Chapter 2


The Stanford Linear Accelerator Experiment



"The reasonable man adapts himself to the world. The unreasonable one persists in trying to adapt the world to himself. Therefore all progress depends on the unreasonable man."

George Bernard Shaw





Before talking about the experiment under study, let us first talk about what happens to a bullet when it is shot.  If you shoot a bullet horizontally, the bullet will hit the ground fairly quickly (because of gravity) while it is still in motion.  But now suppose we shoot a bullet into the ocean.  This bullet will not go very far.  How far it goes depends on the shape of the bullet, the weight of the bullet, and so on.


Suppose we were given the assignment to shoot a bullet from 100 feet from the ocean's water at New York City, and we were told to make sure the bullet traveled all the way to France underwater, and that the bullet must accelerate all the way to France, while it was underwater.  Now that is an assignment!
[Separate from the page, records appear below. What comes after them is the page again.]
-- pv_equiv track=rewrite | github.com/kamja44/Code-Test | CodeTestPython/3st_week/03_09_get_price_not_fall_periods.py | get_price_not_fall_periods
-- ===== SOURCE A (Python) =====
-- def get_price_not_fall_periods(prices):
--     length = len(prices)
--     result = [0] * length
--
--     for i in range(length):
--         price_not_fall_period = 0
--         for j in range(i + 1, length, 1):
--             price_not_fall_period += 1
--             if prices[i] > prices[j]:
--                 break
--         result[i] = price_not_fall_period
--
--     return result
-- ===== SOURCE B (Python) =====
-- def get_price_not_fall_periods(prices):
--     n = len(prices)
--     result = [0] * n
--     stack = []  # indices j > i with strictly decreasing prices downward
--     for i in range(n - 1, -1, -1):
--         while stack and prices[stack[-1]] >= prices[i]:
--             stack.pop()
--         result[i] = (stack[-1] - i) if stack else (n - 1 - i)
--         stack.append(i)
--     return result
-- ===== Notes on version B (the rewrite author's own statement) =====
-- stated objective: faster
-- what changed: Replaced A's per-day forward scan (restarting from i+1 for every i) with a single right-to-left pass maintaining a monotonic stack of candidate next-strictly-lower-price indices; each result is read off the stack top after popping.
import Mathlib
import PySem

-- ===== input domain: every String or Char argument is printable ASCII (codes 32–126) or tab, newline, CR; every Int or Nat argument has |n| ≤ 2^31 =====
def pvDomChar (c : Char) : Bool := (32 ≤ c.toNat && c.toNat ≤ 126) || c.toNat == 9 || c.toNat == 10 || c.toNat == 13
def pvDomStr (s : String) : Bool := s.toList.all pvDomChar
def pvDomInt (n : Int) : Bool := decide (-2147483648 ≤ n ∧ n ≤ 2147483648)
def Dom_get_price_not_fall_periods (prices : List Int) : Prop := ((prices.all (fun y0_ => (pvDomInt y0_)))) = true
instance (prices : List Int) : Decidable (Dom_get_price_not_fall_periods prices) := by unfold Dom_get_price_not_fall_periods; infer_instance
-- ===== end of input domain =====

-- B replaces A's quadratic per-day forward scan by a single right-to-left pass with a
-- monotonic stack of candidate "next strictly lower price" indices (O(n) vs O(n^2)).

-- ===== PORT A =====
-- inner loop: `for j in range(i+1, length): count += 1; if prices[i] > prices[j]: break`
def pvInnerA (p : List Int) (q : Int) : List Nat → Int → Int
  | [], acc => acc
  | j :: rest, acc =>
    if q > p.getD j 0 then acc + 1 else pvInnerA p q rest (acc + 1)

def get_price_not_fall_periods (prices : List Int) : List Int :=
  (List.range prices.length).map (fun i =>
    pvInnerA prices (prices.getD i 0) (List.range' (i + 1) (prices.length - (i + 1))) 0)

-- ===== PORT B =====
-- `while stack and prices[stack[-1]] >= prices[i]: stack.pop()`
def pvPop (p : List Int) (i : Nat) : List Nat → List Nat
  | [] => []
  | t :: rest => if p.getD i 0 ≤ p.getD t 0 then pvPop p i rest else t :: rest

-- state after processing the last `m` indices (i = n-m .. n-1), right to left:
-- (stack, result entries for those indices)
def pvSufB (p : List Int) (n : Nat) : Nat → List Nat × List Int
  | 0 => ([], [])
  | m + 1 =>
    let prev := pvSufB p n m
    let i := n - (m + 1)
    let s := pvPop p i prev.1
    let r : Int := match s with
      | [] => (n : Int) - 1 - (i : Int)
      | t :: _ => (t : Int) - (i : Int)
    (i :: s, r :: prev.2)

def get_price_not_fall_periods_alt (prices : List Int) : List Int :=
  (pvSufB prices prices.length prices.length).2

-- ===== PRECONDITION & SPEC =====
def Spec_get_price_not_fall_periods (prices : List Int) (out : List Int) : Prop := out = get_price_not_fall_periods_alt prices
instance (prices : List Int) (out : List Int) : Decidable (Spec_get_price_not_fall_periods prices out) := by unfold Spec_get_price_not_fall_periods; infer_instance

-- ===== CLAIM (what is proved, stated in full; the proofs are below) =====
def Claim_equal_get_price_not_fall_periods : Prop := ∀ (prices : List Int), Dom_get_price_not_fall_periods prices → Spec_get_price_not_fall_periods prices (get_price_not_fall_periods prices)

-- ===== LEMMAS AND PROOFS =====

-- j is a stack survivor for start index i: its price is strictly below every price in [i, j)
def pvGood (p : List Int) (i j : Nat) : Bool :=
  (List.range' i (j - i)).all (fun k => decide (p.getD j 0 < p.getD k 0))

lemma pvPop_eq_dropWhile (p : List Int) (i : Nat) (l : List Nat) :
    pvPop p i l = l.dropWhile (fun t => decide (p.getD i 0 ≤ p.getD t 0)) := by
  induction l with
  | nil => rfl
  | cons t rest ih =>
    by_cases h : p.getD i 0 ≤ p.getD t 0 <;> simp [pvPop, List.dropWhile_cons, ih]

lemma dropWhile_not_eq_filter {α : Type} (c : α → Bool) (l : List α)
    (h : l.Pairwise (fun a b => c a = true → c b = true)) :
    l.dropWhile (fun x => !(c x)) = l.filter c := by
  induction l with
  | nil => rfl
  | cons a t ih =>
    rcases List.pairwise_cons.mp h with ⟨ha, ht⟩
    by_cases hc : c a = true
    · simp [List.dropWhile, hc, (List.filter_eq_self).mpr (fun b hb => ha b hb hc)]
    · simp [List.dropWhile, hc, ih ht]

lemma pvGood_self (p : List Int) (i : Nat) : pvGood p i i = true := by
  simp [pvGood]

lemma pvGood_split (p : List Int) (i j : Nat) (hij : i < j) :
    pvGood p i j = (decide (p.getD j 0 < p.getD i 0) && pvGood p (i + 1) j) := by
  have h1 : j - i = (j - (i + 1)) + 1 := by omega
  simp [pvGood, h1, List.range'_succ]

-- prices strictly decrease along the (index-increasing) filtered stack
lemma filtered_pairwise (p : List Int) (i s m : Nat) (his : i ≤ s) :
    ((List.range' s m).filter (pvGood p i)).Pairwise
      (fun a b => p.getD b 0 < p.getD a 0) := by
  have hp : ((List.range' s m).filter (pvGood p i)).Pairwise (fun a b => a < b) :=
    (List.pairwise_lt_range' (s := s) (n := m) 1).filter _
  refine hp.imp_of_mem ?_
  intro a b ha hb hab
  rcases List.mem_filter.mp ha with ⟨ha1, ha2⟩
  rcases List.mem_filter.mp hb with ⟨hb1, hb2⟩
  have ha1' := List.mem_range'_1.mp ha1
  have hbg : ∀ k ∈ List.range' i (b - i), p.getD b 0 < p.getD k 0 := by
    intro k hk
    have := (List.all_eq_true.mp hb2) k hk
    simpa using this
  have : a ∈ List.range' i (b - i) := List.mem_range'_1.mpr (by omega)
  exact hbg a this

-- the popped stack is exactly the survivors for start index i
lemma pop_filter (p : List Int) (i m : Nat) :
    pvPop p i ((List.range' (i + 1) m).filter (pvGood p (i + 1)))
      = (List.range' (i + 1) m).filter (pvGood p i) := by
  set c : Nat → Bool := fun t => decide (p.getD t 0 < p.getD i 0) with hc
  have hfun : (fun t => decide (p.getD i 0 ≤ p.getD t 0)) = (fun x => !(c x)) := by
    funext t
    rw [← decide_not]
    exact decide_eq_decide.mpr not_lt.symm
  have h1 : pvPop p i ((List.range' (i + 1) m).filter (pvGood p (i + 1)))
      = ((List.range' (i + 1) m).filter (pvGood p (i + 1))).dropWhile (fun x => !(c x)) := by
    rw [pvPop_eq_dropWhile, hfun]
  have hpw : ((List.range' (i + 1) m).filter (pvGood p (i + 1))).Pairwise
      (fun a b => c a = true → c b = true) := by
    refine (filtered_pairwise p (i + 1) (i + 1) m le_rfl).imp ?_
    intro a b hab hca
    simp only [hc, decide_eq_true_eq] at hca ⊢
    exact lt_trans hab hca
  rw [h1, dropWhile_not_eq_filter c _ hpw, List.filter_filter]
  apply List.filter_congr
  intro x hx
  have hx' := List.mem_range'_1.mp hx
  rw [pvGood_split p i x (by omega)]

-- stack invariant: after processing indices n-m .. n-1 the stack is the list of survivors
lemma stack_inv (p : List Int) (n : Nat) : ∀ m, m ≤ n →
    (pvSufB p n m).1 = (List.range' (n - m) m).filter (pvGood p (n - m)) := by
  intro m
  induction m with
  | zero => simp [pvSufB]
  | succ m ih =>
    intro hm
    obtain ⟨i, rfl⟩ : ∃ i, n = i + (m + 1) := ⟨n - (m + 1), by omega⟩
    have e1 : i + (m + 1) - (m + 1) = i := by omega
    have e2 : i + (m + 1) - m = i + 1 := by omega
    have hprev : (pvSufB p (i + (m + 1)) m).1 = (List.range' (i + 1) m).filter (pvGood p (i + 1)) := by
      rw [ih (by omega), e2]
    show (i + (m + 1) - (m + 1)) :: pvPop p (i + (m + 1) - (m + 1)) (pvSufB p (i + (m + 1)) m).1 = _
    rw [e1, hprev, pop_filter, List.range'_succ, List.filter_cons,
      if_pos (pvGood_self p i)]

-- characterisation of A's inner loop by the first falling index
lemma innerA_char (p : List Int) (q : Int) : ∀ m j acc,
    pvInnerA p q (List.range' j m) acc
      = acc + (match (List.range' j m).find? (fun k => decide (q > p.getD k 0)) with
               | some k => (k : Int) - (j : Int) + 1
               | none => (m : Int)) := by
  intro m
  induction m with
  | zero => intro j acc; simp [pvInnerA]
  | succ m ih =>
    intro j acc
    rw [List.range'_succ]
    show (if q > p.getD j 0 then acc + 1 else pvInnerA p q (List.range' (j + 1) m) (acc + 1)) = _
    by_cases h : q > p.getD j 0
    · rw [if_pos h, List.find?_cons_of_pos (by simpa using h)]
      push_cast; ring
    · rw [if_neg h, ih (j + 1) (acc + 1), List.find?_cons_of_neg (by simpa using h)]
      cases hf : (List.range' (j + 1) m).find? (fun k => decide (q > p.getD k 0)) with
      | none =>
        show acc + 1 + ((m : Nat) : Int) = acc + ((m + 1 : Nat) : Int)
        push_cast; ring
      | some k =>
        show acc + 1 + ((k : Int) - ((j + 1 : Nat) : Int) + 1) = acc + ((k : Int) - (j : Int) + 1)
        push_cast; ring

-- on a tail of the scan where no earlier index fell, survivorship = "price fell"
lemma find_good_eq (p : List Int) (i : Nat) : ∀ m j, i < j →
    (∀ k, i < k → k < j → ¬(p.getD i 0 > p.getD k 0)) →
    (List.range' j m).find? (fun k => pvGood p i k)
      = (List.range' j m).find? (fun k => decide (p.getD i 0 > p.getD k 0)) := by
  intro m
  induction m with
  | zero => intro j _ _; rfl
  | succ m ih =>
    intro j hij hinv
    rw [List.range'_succ]
    by_cases h : p.getD i 0 > p.getD j 0
    · have hg : pvGood p i j = true := by
        simp only [pvGood, List.all_eq_true]
        intro k hk
        have hk' := List.mem_range'_1.mp hk
        rcases Nat.eq_or_lt_of_le hk'.1 with he | hlt
        · simpa [← he] using h
        · have := hinv k hlt (by omega)
          simp only [gt_iff_lt, not_lt] at this
          simpa using lt_of_lt_of_le h this
      rw [List.find?_cons_of_pos hg, List.find?_cons_of_pos (by simpa using h)]
    · have hg : pvGood p i j = false := by
        simp only [pvGood, List.all_eq_false]
        refine ⟨i, List.mem_range'_1.mpr (by omega), by simpa using h⟩
      rw [List.find?_cons_of_neg (by simp [hg]), List.find?_cons_of_neg (by simpa using h)]
      exact ih (j + 1) (by omega) (fun k hk1 hk2 => by
        rcases Nat.lt_or_ge k j with hkj | hkj
        · exact hinv k hk1 hkj
        · have : k = j := by omega
          simpa [this] using h)

-- result invariant: B's result entries equal A's per-index values
lemma result_inv (p : List Int) (n : Nat) : ∀ m, m ≤ n →
    (pvSufB p n m).2 = (List.range' (n - m) m).map (fun i =>
      pvInnerA p (p.getD i 0) (List.range' (i + 1) (n - (i + 1))) 0) := by
  intro m
  induction m with
  | zero => simp [pvSufB]
  | succ m ih =>
    intro hm
    obtain ⟨i, rfl⟩ : ∃ i, n = i + (m + 1) := ⟨n - (m + 1), by omega⟩
    have e1 : i + (m + 1) - (m + 1) = i := by omega
    have e2 : i + (m + 1) - m = i + 1 := by omega
    have hlen : i + (m + 1) - (i + 1) = m := by omega
    have hstack : pvPop p i (pvSufB p (i + (m + 1)) m).1 = (List.range' (i + 1) m).filter (pvGood p i) := by
      rw [stack_inv p (i + (m + 1)) m (by omega), e2, pop_filter]
    have hhead : ((List.range' (i + 1) m).filter (pvGood p i)).head?
        = (List.range' (i + 1) m).find? (fun k => decide (p.getD i 0 > p.getD k 0)) := by
      rw [List.head?_filter]
      exact find_good_eq p i m (i + 1) (by omega) (fun k hk1 hk2 => by omega)
    have hA : pvInnerA p (p.getD i 0) (List.range' (i + 1) (i + (m + 1) - (i + 1))) 0
        = (match pvPop p i (pvSufB p (i + (m + 1)) m).1 with
           | [] => ((i + (m + 1) : Nat) : Int) - 1 - (i : Int)
           | t :: _ => (t : Int) - (i : Int)) := by
      rw [hlen, innerA_char, hstack]
      cases hs : (List.range' (i + 1) m).filter (pvGood p i) with
      | nil =>
        have : (List.range' (i + 1) m).find? (fun k => decide (p.getD i 0 > p.getD k 0)) = none := by
          rw [← hhead, hs]; rfl
        rw [this]
        show (0 : Int) + ((m : Nat) : Int) = ((i + (m + 1) : Nat) : Int) - 1 - (i : Int)
        push_cast; ring
      | cons t rest =>
        have : (List.range' (i + 1) m).find? (fun k => decide (p.getD i 0 > p.getD k 0)) = some t := by
          rw [← hhead, hs]; rfl
        rw [this]
        show (0 : Int) + ((t : Int) - ((i + 1 : Nat) : Int) + 1) = (t : Int) - (i : Int)
        push_cast; ring
    show _ :: (pvSufB p (i + (m + 1)) m).2 = _
    rw [ih (by omega), e1, e2, List.range'_succ, List.map_cons]
    exact congrArg₂ (· :: ·) (by rw [← hA]) rfl

-- ===== VERDICT (by name: the statement is the Claim_ definition above) =====
theorem get_price_not_fall_periods_spec : Claim_equal_get_price_not_fall_periods := by
  intro prices _
  show get_price_not_fall_periods prices = get_price_not_fall_periods_alt prices
  unfold get_price_not_fall_periods get_price_not_fall_periods_alt
  rw [result_inv prices prices.length prices.length le_rfl, List.range_eq_range']
  simp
Obviously, our only choice is to build some type of apparatus and put it underneath the ocean's surface.  It must stretch all the way from New York City to France.  Let us assume we build a very long metal frame, and attached to this frame are a series of electromagnets.  These electromagnets must be coordinated by a computer.  As the steel bullet travels underwater, each successive electromagnet provides a little bit more magnetic energy than the one before it.  The electromagnets near France will be putting out a lot of magnetism.


But now let's change things.  Suppose when the bullet is half-way to France all of the remaining electromagnets emit exactly the same magnetic energy.  In this case the bullet will travel at a fixed rate of speed for the rest of the trip.  But note that it takes energy to maintain a constant rate of speed for the bullet.  Now let's suppose that when the bullet is three-quarters across the ocean that the framework loses electricity and all electromagnets turn off.  Very quickly after this happens, the bullet will stop its forward motion and will fall to the bottom of the ocean.


So why is this framework necessary?  The reason is resistance.  The water is very dense, compared to the air, and a bullet encounters a lot of resistance when it is traveling through water.  Without an outside energy source, such as the framework of electromagnets, the bullet would quickly stop its forward motion.



The SLAC Experiment


It takes only 4 inches, and common household electricity, to accelerate electrons to 30% of the speed of light in a vacuum (this happens inside of television sets all the time).  Thus it should only take about 13 inches to accelerate electrons to the speed of light using household electricity.  But it doesn't.  In fact, it takes an enormous amount of distance and energy to accelerate electrons to near the speed of light.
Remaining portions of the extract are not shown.